El resultado final son cuatro células haploides (n), cada una con cromosomas de una sola cromátida, genéticamente distintas entre sí.
20.5. Variabilidad genética generada por la meiosis
La meiosis es la principal fuente de variabilidad genética en los organismos de reproducción sexual. Esta variabilidad surge de dos mecanismos independientes y aditivos:
- Segregación aleatoria de homólogos. En metafase I, la orientación de cada bivalente hacia uno u otro polo es independiente del resto. Con 23 pares cromosómicos, esto genera 2²³ combinaciones posibles de cromosomas paternos y maternos en cada gameto, incluso sin recombinación.
- Recombinación genética. Durante el paquiteno, el intercambio de segmentos entre cromátidas no hermanas crea cromosomas recombinados que contienen fragmentos de ambos progenitores.

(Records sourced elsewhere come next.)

-- pv_equiv track=rewrite | github.com/guohao/aoc | 2015/3.py | solve
-- ===== SOURCE A (Python) =====
-- def solve(data, n):
--     x, y = [0] * n, [0] * n
--     ans = {(0, 0)}
--     t = 0
--     for c in data:
--         match c:
--             case '<':
--                 x[t] -= 1
--             case '>':
--                 x[t] += 1
--             case 'v':
--                 y[t] += 1
--             case '^':
--                 y[t] -= 1
--         ans.add((x[t], y[t]))
--         t = (t + 1) % n
--     return len(ans)
-- ===== SOURCE B (Python) =====
-- def solve(data, n):
--     ans = {(0, 0)}
--     for i in range(n):
--         x, y = 0, 0
--         for c in data[i::n]:
--             if c == '<':
--                 x -= 1
--             elif c == '>':
--                 x += 1
--             elif c == 'v':
--                 y += 1
--             elif c == '^':
--                 y -= 1
--             ans.add((x, y))
--     return len(ans)
-- ===== Notes on version B (the rewrite author's own statement) =====
-- stated objective: alternative
-- what changed: Replaces A's single interleaved pass with parallel x[]/y[] position arrays and a cycling turn index t=(t+1)%n by n independent passes, one per santa, each walking the stride-partitioned slice data[i::n] with a single (x,y) cursor from (0,0) and adding visited points to one shared set.
import Mathlib
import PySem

Cuantos más quiasmas se formen (a mayor longitud cromosómica), mayor es la variabilidad generada.
Además, en la fecundación, cada gameto se une con otro que aporta su propio conjunto de combinaciones, multiplicando exponencialmente la variabilidad del nuevo individuo.

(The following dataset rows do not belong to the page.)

-- A's parameter count is the quadratic a*h^2 + b*h + c0
theorem pv_head_params_eq (e h c l : Int) :
    pv_head_params e h c l =
      pv_poly_params (if l > 1 then l - 1 else 0)
        (e + 1 + (if l > 1 then l - 1 else 0) + c) (2 * e + c) h := by
  simp only [pv_head_params, pv_poly_params]
  rw [pv_foldl_add_const (h * h + h) (PySem.List.pyRange 0 (l - 1) 1)]
  rw [PySem.List.length_pyRange_one]
  have hn : ((l - 1 - 0).toNat : Int) = if l > 1 then l - 1 else 0 := by
    split <;> omega
  rw [hn]
  split <;> ring

theorem pv_fdiv_bounds (lo hi : Int) (hlt : lo < hi) :
    lo ≤ PySem.Int.floordiv (lo + hi) 2 ∧ PySem.Int.floordiv (lo + hi) 2 < hi := by
  have hf : PySem.Int.floordiv (lo + hi) 2 = (lo + hi) / 2 := by
    simp only [PySem.Int.floordiv]; rw [Int.fdiv_eq_ediv]; norm_num
  rw [hf]; omega

-- under Pre_, the count is nondecreasing in hidden_dim on h ≥ 8
theorem pv_mono (a b c0 : Int) (ha : 0 ≤ a) (hb : 1 ≤ 16 * a + b) :
    ∀ x y : Int, 8 ≤ x → x ≤ y → pv_poly_params a b c0 x ≤ pv_poly_params a b c0 y := by
  intro x y hx hxy
  simp only [pv_poly_params]
  nlinarith [mul_nonneg (sub_nonneg.mpr hxy) (by nlinarith : (0:Int) ≤ a * (x + y) + b)]

-- characterization of A's binary-search loop under monotonicity
theorem pvA_loop_char (t e c l : Int)
    (mono : ∀ x y : Int, 8 ≤ x → x ≤ y →
      pv_head_params e x c l ≤ pv_head_params e y c l) :
    ∀ (n : Nat) (lo hi : Int), (hi - lo).toNat = n → 8 ≤ lo → lo ≤ hi →
      lo ≤ pvA_loop t e c l lo hi ∧ pvA_loop t e c l lo hi ≤ hi ∧
      (∀ x, lo ≤ x → x < pvA_loop t e c l lo hi → pv_head_params e x c l < t) ∧
      (pvA_loop t e c l lo hi < hi → t ≤ pv_head_params e (pvA_loop t e c l lo hi) c l) := by
  intro n
  induction n using Nat.strong_induction_on with
  | _ n ih =>
    intro lo hi hn h8 hlh
    rw [pvA_loop]
    by_cases hlt : lo < hi
    · rw [dif_pos hlt]
      obtain ⟨h1, h2⟩ := pv_fdiv_bounds lo hi hlt
      set mid := PySem.Int.floordiv (lo + hi) 2 with hmid
      by_cases hc : pv_head_params e mid c l < t
      · rw [if_pos hc]
        obtain ⟨g1, g2, g3, g4⟩ :=
          ih ((hi - (mid + 1)).toNat) (by omega) (mid + 1) hi rfl (by omega) (by omega)
        refine ⟨by omega, g2, ?_, g4⟩
        intro x hx1 hx2
        by_cases hxm : x ≤ mid
        · exact lt_of_le_of_lt (mono x mid (by omega) hxm) hc
        · exact g3 x (by omega) hx2
      · rw [if_neg hc]
        obtain ⟨g1, g2, g3, g4⟩ :=
          ih ((mid - lo).toNat) (by omega) lo mid rfl h8 h1
        refine ⟨g1, by omega, g3, ?_⟩
        intro _
        by_cases hrm : pvA_loop t e c l lo mid < mid
        · exact g4 hrm
        · have heq : pvA_loop t e c l lo mid = mid := by omega
          rw [heq]; omega
    · rw [dif_neg hlt]
      exact ⟨le_refl lo, by omega, fun x hx1 hx2 => absurd hx2 (by omega),
        fun hh => absurd hh (by omega)⟩

-- the isqrt bit loop computes the floor square root
theorem pv_isqrt_loop_char (n : Int) : ∀ (k : Nat) (r : Int), 0 ≤ r → r * r ≤ n →
    n < (r + 2 * 2 ^ k) * (r + 2 * 2 ^ k) →
    0 ≤ pvIsqrtLoop n r (2 ^ k) ∧ pvIsqrtLoop n r (2 ^ k) * pvIsqrtLoop n r (2 ^ k) ≤ n ∧
      n < (pvIsqrtLoop n r (2 ^ k) + 1) * (pvIsqrtLoop n r (2 ^ k) + 1) := by
  intro k
  induction k with
  | zero =>
    intro r hr hrn hub
    rw [pvIsqrtLoop, dif_pos (by norm_num : (2:Int) ^ 0 > 0)]
    have hf : PySem.Int.floordiv ((2:Int) ^ 0) 2 = 0 := by
      simp only [PySem.Int.floordiv]; decide
    rw [hf, pvIsqrtLoop, dif_neg (by norm_num : ¬ (0:Int) > 0)]
    simp only [pow_zero] at hub ⊢
    norm_num at hub
    by_cases hc : (r + 1) * (r + 1) ≤ n
    · rw [if_pos hc]
      exact ⟨by omega, hc, by nlinarith⟩
    · rw [if_neg hc]
      exact ⟨hr, hrn, by omega⟩
  | succ k ihk =>
    intro r hr hrn hub
    have hpos : ((2:Int) ^ (k + 1)) > 0 := by positivity
    rw [pvIsqrtLoop, dif_pos hpos]
    have hf : PySem.Int.floordiv ((2:Int) ^ (k + 1)) 2 = 2 ^ k := by
      simp only [PySem.Int.floordiv]
      rw [Int.fdiv_eq_ediv, if_pos (Or.inl (by norm_num : (0:Int) ≤ 2)), sub_zero, pow_succ]
      exact Int.mul_ediv_cancel _ (by norm_num)
    rw [hf]
    have h2 : (2:Int) ^ (k + 1) = 2 * 2 ^ k := by rw [pow_succ]; ring
    by_cases hc : (r + 2 ^ (k + 1)) * (r + 2 ^ (k + 1)) ≤ n
    · rw [if_pos hc]
      refine ihk (r + 2 ^ (k + 1)) (by positivity) hc ?_
      have heq : r + 2 ^ (k + 1) + 2 * 2 ^ k = r + 2 * 2 ^ (k + 1) := by rw [h2]; ring
      rw [heq]; exact hub
    · rw [if_neg hc]
      refine ihk r hr hrn ?_
      have heq : r + 2 * 2 ^ k = r + 2 ^ (k + 1) := by rw [h2]
      rw [heq]; omega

20.6. Evolución del material genético durante la meiosis
| Fase | Ploidía | Cromátidas/cromosoma | Cantidad ADN |
|---|---|---|---|
| G1 (premeiosis) | 2n | 1 | 2C |
| S / G2 (premeiosis) | 2n | 2 | 4C |
| Profase I – Metafase I | 2n | 2 | 4C |
| Anafase I | 2n* | 2 | 4C |
| Telofase I / células post-meiosis I | n | 2 | 2C |
| Profase II – Metafase II | n | 2 | 2C |
| Anafase II | 2n* | 1 | 2C |
| Telofase II / células hijas | n | 1 | C |
Los valores de ploidía en anafase I y II son transitorios: antes de completarse la citocinesis, la célula contiene cromosomas que aún no se han distribuido en núcleos separados. Al finalizar cada citocinesis se recupera la ploidía correcta.

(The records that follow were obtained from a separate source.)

-- pv_equiv track=rewrite | github.com/wielgos/WDI | zestaw4/cw20.py | najwieksze_szachowane_pole
-- ===== SOURCE A (Python) =====
-- def suma_kolumny(t,k):
--     N = len(t)
--     s = 0
--     for i in range(N):
--         s += t[i][k]
--     return s
--
-- def suma_wiersza(t,w):
--     N = len(t)
--     s = 0
--     for i in range(N):
--         s += t[w][i]
--     return s
--
-- def najwieksze_szachowane_pole(t):
--     N = len(t)
--     max_value = 0
--     max_i, max_j = -1, -1
--     max_i2, max_j2 = -1, -1
--     for i in range(N):
--         for j in range(N): #[i][j] to pozycja 1 wiezy
--             for i2 in range(i,N):
--                 for j2 in range(j+1,N): #[i2][j2] to pozycja 2 wiezy
--                     value = suma_kolumny(t,j) + suma_wiersza(t,i) + suma_kolumny(t,j2) + suma_wiersza(t,i2)
--                     if i2 == i: #jezeli stoja w obrebie tego samego wiersza
--                         value = value - suma_wiersza(t,i2)
--                         value = value - 2*(t[i][j] + t[i2][j2])
--                     elif j2 == j: #jezeli stoja w obrebie tej samej kolumny
--                         value = value - suma_kolumny(t,j2)
--                         value = value - 2*(t[i][j] + t[i2][j2])
--                     else:
--                         value = value - t[i][j2] - t[i2][j] - 2*(t[i][j] + t[i2][j2])
--                     if value > max_value:
--                         max_value = value
--                         max_i, max_j = i, j
--                         max_i2, max_j2 = i2, j2
--     return max_i,max_j,max_i2,max_j2,max_value
-- ===== SOURCE B (Python) =====
-- def najwieksze_szachowane_pole(t):
--     N = len(t)
--     rows = [sum(r[:N]) for r in t]
--     cols = [sum(row[j] for row in t) for j in range(N)]
--
--     def attacked(i, j, i2, j2):
--         if i2 == i:
--             return rows[i] + cols[j] + cols[j2] - 2 * (t[i][j] + t[i][j2])
--         return (rows[i] + rows[i2] + cols[j] + cols[j2]
--                 - t[i][j2] - t[i2][j] - 2 * (t[i][j] + t[i2][j2]))
--
--     cands = [(-1, -1, -1, -1, 0)] + [
--         (i, j, i2, j2, attacked(i, j, i2, j2))
--         for i in range(N) for j in range(N)
--         for i2 in range(i, N) for j2 in range(j + 1, N)]
--     return max(cands, key=lambda c: c[4])
-- ===== Notes on version B (the rewrite author's own statement) =====
-- stated objective: faster
-- what changed: B precomputes all row and column sums once, builds the list of candidate placements with O(1) work each and picks the best with a single max(key=...) pass, instead of A's four nested loops that rescan a full row/column (O(N)) for every pair of squares.
-- outside the precondition, e.g. on najwieksze_szachowane_pole([[]]): A returns (-1, -1, -1, -1, 0), B raises IndexError
import Mathlib
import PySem

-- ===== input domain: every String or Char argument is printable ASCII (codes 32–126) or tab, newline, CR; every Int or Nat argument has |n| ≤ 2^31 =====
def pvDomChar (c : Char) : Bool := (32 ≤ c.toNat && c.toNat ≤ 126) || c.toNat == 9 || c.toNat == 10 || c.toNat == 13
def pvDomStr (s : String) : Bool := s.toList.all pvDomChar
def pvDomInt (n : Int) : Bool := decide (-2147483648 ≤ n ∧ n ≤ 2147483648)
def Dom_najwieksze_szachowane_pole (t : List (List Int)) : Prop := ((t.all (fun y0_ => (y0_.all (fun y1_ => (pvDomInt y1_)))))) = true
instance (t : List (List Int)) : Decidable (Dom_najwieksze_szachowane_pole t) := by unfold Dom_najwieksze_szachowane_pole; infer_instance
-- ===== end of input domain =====

-- B precomputes all row/column sums once and picks the best candidate with one max pass (O(N^4) vs A's O(N^5)).

-- ===== PORT A =====
-- shared packaging of the returned 5-tuple (max_i, max_j, max_i2, max_j2, max_value) as a List Int
def pvOut (r : Int × Int × Int × Int × Int) : List Int :=
  [r.1, r.2.1, r.2.2.1, r.2.2.2.1, r.2.2.2.2]

def suma_kolumny (t : List (List Int)) (k : Int) : Int :=
  (PySem.List.pyRange 0 (t.length : Int) 1).foldl
    (fun s i => s + PySem.List.pyGetD (PySem.List.pyGetD t i []) k 0) 0

def suma_wiersza (t : List (List Int)) (w : Int) : Int :=
  (PySem.List.pyRange 0 (t.length : Int) 1).foldl
    (fun s i => s + PySem.List.pyGetD (PySem.List.pyGetD t w []) i 0) 0

def najwieksze_szachowane_pole (t : List (List Int)) : List Int :=
  let N : Int := t.length
  let r := (PySem.List.pyRange 0 N 1).foldl (fun s i =>
    (PySem.List.pyRange 0 N 1).foldl (fun s j =>
      (PySem.List.pyRange i N 1).foldl (fun s i2 =>
        (PySem.List.pyRange (j+1) N 1).foldl (fun s j2 =>
          let value := suma_kolumny t j + suma_wiersza t i + suma_kolumny t j2 + suma_wiersza t i2
          let value :=
            if i2 == i then
              value - suma_wiersza t i2
                - 2 * (PySem.List.pyGetD (PySem.List.pyGetD t i []) j 0
                     + PySem.List.pyGetD (PySem.List.pyGetD t i2 []) j2 0)
            else if j2 == j then
              value - suma_kolumny t j2
                - 2 * (PySem.List.pyGetD (PySem.List.pyGetD t i []) j 0
                     + PySem.List.pyGetD (PySem.List.pyGetD t i2 []) j2 0)
            else
              value - PySem.List.pyGetD (PySem.List.pyGetD t i []) j2 0
                - PySem.List.pyGetD (PySem.List.pyGetD t i2 []) j 0
                - 2 * (PySem.List.pyGetD (PySem.List.pyGetD t i []) j 0
                     + PySem.List.pyGetD (PySem.List.pyGetD t i2 []) j2 0)
          if value > s.2.2.2.2 then (i, j, i2, j2, value) else s) s) s) s)
    ((-1, -1, -1, -1, 0) : Int × Int × Int × Int × Int)
  pvOut r

-- ===== PORT B =====
def rowsB (t : List (List Int)) : List Int :=
  t.map (fun r => (PySem.List.slice r none (some (t.length : Int))).sum)

def colsB (t : List (List Int)) : List Int :=
  (PySem.List.pyRange 0 (t.length : Int) 1).map
    (fun j => (t.map (fun row => PySem.List.pyGetD row j 0)).sum)

def attackedB (t : List (List Int)) (i j i2 j2 : Int) : Int :=
  if i2 == i then
    PySem.List.pyGetD (rowsB t) i 0 + PySem.List.pyGetD (colsB t) j 0
      + PySem.List.pyGetD (colsB t) j2 0
      - 2 * (PySem.List.pyGetD (PySem.List.pyGetD t i []) j 0
           + PySem.List.pyGetD (PySem.List.pyGetD t i []) j2 0)
  else
    PySem.List.pyGetD (rowsB t) i 0 + PySem.List.pyGetD (rowsB t) i2 0
      + PySem.List.pyGetD (colsB t) j 0 + PySem.List.pyGetD (colsB t) j2 0
      - PySem.List.pyGetD (PySem.List.pyGetD t i []) j2 0
      - PySem.List.pyGetD (PySem.List.pyGetD t i2 []) j 0
      - 2 * (PySem.List.pyGetD (PySem.List.pyGetD t i []) j 0
           + PySem.List.pyGetD (PySem.List.pyGetD t i2 []) j2 0)

def candsB (t : List (List Int)) : List (Int × Int × Int × Int × Int) :=
  (-1, -1, -1, -1, 0) ::
    (PySem.List.pyRange 0 (t.length : Int) 1).flatMap (fun i =>
      (PySem.List.pyRange 0 (t.length : Int) 1).flatMap (fun j =>
        (PySem.List.pyRange i (t.length : Int) 1).flatMap (fun i2 =>
          (PySem.List.pyRange (j+1) (t.length : Int) 1).map (fun j2 =>
            (i, j, i2, j2, attackedB t i j i2 j2)))))

-- candsB is never empty (it starts with the sentinel), so max? always returns some;
-- the .getD default only totalizes the unreachable none case of Python's max.
def najwieksze_szachowane_pole_alt (t : List (List Int)) : List Int :=
  pvOut ((PySem.List.max? (candsB t) (fun c => c.2.2.2.2)).getD (-1, -1, -1, -1, 0))

-- ===== PRECONDITION & SPEC =====
-- Pre_ keeps boards whose rows all have at least N = len(t) entries: on shorter rows A raises
-- IndexError for N ≥ 2, and on the one remaining shape (N = 1 with an empty row, e.g. [[]])
-- A returns the default while B itself raises IndexError building the column sums.
def Pre_najwieksze_szachowane_pole (t : List (List Int)) : Prop :=
  ∀ r ∈ t, t.length ≤ r.length
instance (t : List (List Int)) : Decidable (Pre_najwieksze_szachowane_pole t) := by
  unfold Pre_najwieksze_szachowane_pole; infer_instance

def pvWitness_najwieksze_szachowane_pole : List (List Int) := [[1, 2], [3, 4]]

def Spec_najwieksze_szachowane_pole (t : List (List Int)) (out : List Int) : Prop := out = najwieksze_szachowane_pole_alt t
instance (t : List (List Int)) (out : List Int) : Decidable (Spec_najwieksze_szachowane_pole t out) := by unfold Spec_najwieksze_szachowane_pole; infer_instance

-- ===== CLAIM (what is proved, stated in full; the proofs are below) =====
def Claim_equal_najwieksze_szachowane_pole : Prop := ∀ (t : List (List Int)), Dom_najwieksze_szachowane_pole t → Pre_najwieksze_szachowane_pole t → Spec_najwieksze_szachowane_pole t (najwieksze_szachowane_pole t)

-- ===== LEMMAS AND PROOFS =====

-- Python max(c0 :: cs, key) is the running strict-improvement fold started at c0.
theorem pv_max?_cons_eq_foldl {α κ : Type} [LT κ] [DecidableLT κ] (key : α → κ) (c0 : α)
    (cs : List α) :
    PySem.List.max? (c0 :: cs) key
      = some (cs.foldl (fun m x => if key m < key x then x else m) c0) := by
  have aux : ∀ (cs : List α) (a : α),
      cs.foldl (fun acc x =>
        match acc with
        | none => some x
        | some m => if key m < key x then some x else some m) (some a)
        = some (cs.foldl (fun m x => if key m < key x then x else m) a) := by
    intro cs
    induction cs with
    | nil => intro a; rfl
    | cons x xs ih =>
        intro a
        simp only [List.foldl_cons]
        rw [show (if key a < key x then some x else some a)
              = some (if key a < key x then x else a) from (apply_ite some _ _ _).symm]
        exact ih _
  simp only [PySem.List.max?, List.foldl_cons]
  exact aux cs c0

theorem pv_step_congr (s : Int × Int × Int × Int × Int) (i j i2 j2 x y : Int) (h : x = y) :
    (if s.2.2.2.2 < x then (i, j, i2, j2, x) else s)
      = (if s.2.2.2.2 < y then (i, j, i2, j2, y) else s) := by
  rw [h]

theorem pv_cols_eq (t : List (List Int)) (j : Int) (h0 : 0 ≤ j) (h1 : j < (t.length : Int)) :
    suma_kolumny t j = PySem.List.pyGetD (colsB t) j 0 := by
  unfold colsB
  rw [PySem.List.pyGetD_map_pyRange_of_nonneg _ _ _ _ h0 h1]
  unfold suma_kolumny
  rw [PySem.List.foldl_pyRange_zero_pyGetD' t [] (fun s row => s + PySem.List.pyGetD row j 0) 0]
  rw [List.sum_eq_foldl, List.foldl_map]

theorem pv_rows_eq (t : List (List Int)) (hpre : Pre_najwieksze_szachowane_pole t)
    (w : Int) (h0 : 0 ≤ w) (h1 : w < (t.length : Int)) :
    suma_wiersza t w = PySem.List.pyGetD (rowsB t) w 0 := by
  have hfnil : ((PySem.List.slice ([] : List Int) none (some (t.length : Int))).sum) = 0 := by
    rw [PySem.List.slice_to_natCast]
    simp
  have hr : PySem.List.pyGetD t w [] = t[w.toNat] := PySem.List.pyGetD_eq_getElem t [] h0 h1
  have hlen' : t.length ≤ (PySem.List.pyGetD t w []).length := by
    rw [hr]; exact hpre _ (List.getElem_mem _)
  have htake : ((PySem.List.pyGetD t w []).take t.length).length = t.length := by
    simp [List.length_take]; omega
  have hcong : ∀ (s : Int), ∀ i ∈ PySem.List.pyRange 0 (t.length : Int) 1,
      s + PySem.List.pyGetD (PySem.List.pyGetD t w []) i 0
        = s + PySem.List.pyGetD ((PySem.List.pyGetD t w []).take t.length) i 0 := by
    intro s i hi
    rw [PySem.List.mem_pyRange_one] at hi
    have hi1 : i < ((PySem.List.pyGetD t w []).length : Int) := by omega
    have hi2 : i < (((PySem.List.pyGetD t w []).take t.length).length : Int) := by
      rw [htake]; omega
    rw [PySem.List.pyGetD_eq_getElem _ 0 hi.1 hi1,
        PySem.List.pyGetD_eq_getElem _ 0 hi.1 hi2]
    rw [List.getElem_take]
  unfold suma_wiersza rowsB
  conv_rhs => rw [← hfnil]
  rw [PySem.List.pyGetD_map (fun r => (PySem.List.slice r none (some (t.length : Int))).sum) t w []]
  rw [PySem.List.slice_to_natCast]
  rw [PySem.List.foldl_congr_mem _ _
        (fun s i => s + PySem.List.pyGetD ((PySem.List.pyGetD t w []).take t.length) i 0) _ hcong]
  rw [show ((t.length : Nat) : Int)
        = ((((PySem.List.pyGetD t w []).take t.length).length : Nat) : Int) from by rw [htake]]
  rw [PySem.List.foldl_pyRange_zero_pyGetD' ((PySem.List.pyGetD t w []).take t.length) 0
        (fun s x => s + x) 0]
  rw [List.sum_eq_foldl]

-- ===== VERDICT (by name: the statement is the Claim_ definition above) =====
theorem najwieksze_szachowane_pole_spec : Claim_equal_najwieksze_szachowane_pole := by
  intro t _hdom hpre
  show najwieksze_szachowane_pole t = najwieksze_szachowane_pole_alt t
  unfold najwieksze_szachowane_pole najwieksze_szachowane_pole_alt candsB
  rw [pv_max?_cons_eq_foldl]
  simp only [Option.getD_some, List.foldl_flatMap, List.foldl_map, gt_iff_lt]
  apply congrArg
  apply PySem.List.foldl_congr_mem
  intro s0 i hi
  apply PySem.List.foldl_congr_mem
  intro s1 j hj
  apply PySem.List.foldl_congr_mem
  intro s2 i2 hi2
  apply PySem.List.foldl_congr_mem
  intro s3 j2 hj2
  rw [PySem.List.mem_pyRange_one] at hi hj hi2 hj2
  have hCj := pv_cols_eq t j hj.1 hj.2
  have hCj2 := pv_cols_eq t j2 (by omega) hj2.2
  have hRi := pv_rows_eq t hpre i hi.1 hi.2
  have hRi2 := pv_rows_eq t hpre i2 (by omega) hi2.2
  apply pv_step_congr
  by_cases hii : i2 = i
  · subst hii
    simp only [attackedB, beq_self_eq_true, if_true]
    rw [hCj, hCj2, hRi2]
    ring
  · have hjj : ¬ (j2 = j) := by omega
    simp only [attackedB, beq_iff_eq, hii, hjj, if_false]
    rw [hCj, hCj2, hRi, hRi2]
    ring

20.7. Comparación entre mitosis y meiosis
| Característica | Mitosis | Meiosis |
|---|---|---|
| Número de divisiones | 1 | 2 |
| Células resultantes | 2 diploides (2n) | 4 haploides (n) |
| Identidad genética | Idénticas a la célula madre | Genéticamente distintas |
| Apareamiento de homólogos | No | Sí (profase I) |
| Recombinación | No | Sí (paquiteno) |
| Duración | 30 min – 2 h | Días a años |
| Función | Crecimiento, renovación tisular | Formación de gametos |
20.8. Errores meióticos y consecuencias clínicas
Aneuploidías por no disyunción
El error más frecuente de la meiosis es la no disyunción: el fallo en la separación de homólogos (meiosis I) o de cromátidas hermanas (meiosis II) en anafase. El resultado son gametos con un cromosoma de más (n+1) o de menos (n-1). Si estos gametos se fecundan, el cigoto tendrá 47 o 45 cromosomas en lugar de 46.
Las consecuencias más conocidas son las trisomías: la trisomía 21 (síndrome de Down), la trisomía 18 (síndrome de Edwards) y la trisomía 13 (síndrome de Patau). La mayoría de las monosomías autosómicas son letales en estadios precoces del desarrollo. Las aneuploidías de los cromosomas sexuales (síndrome de Turner 45,X; síndrome de Klinefelter 47,XXY) son más frecuentes y compatibles con la vida.
El riesgo de no disyunción aumenta con la edad materna, probablemente por el deterioro de las cohesinas y del complejo sinaptonémico durante el prolongado arresto en diploteno.
Recombinación desigual
Cuando el entrecruzamiento ocurre entre regiones no homólogas de cromosomas paralogos (especialmente en regiones con secuencias repetidas), el resultado es una recombinación desigual: un cromosoma gana material y el otro lo pierde. Este mecanismo es responsable de deleciones y duplicaciones cromosómicas como la deleción 22q11 (síndrome de DiGeorge) o las duplicaciones en la región 17p12 responsables de la enfermedad de Charcot-Marie-Tooth tipo 1A.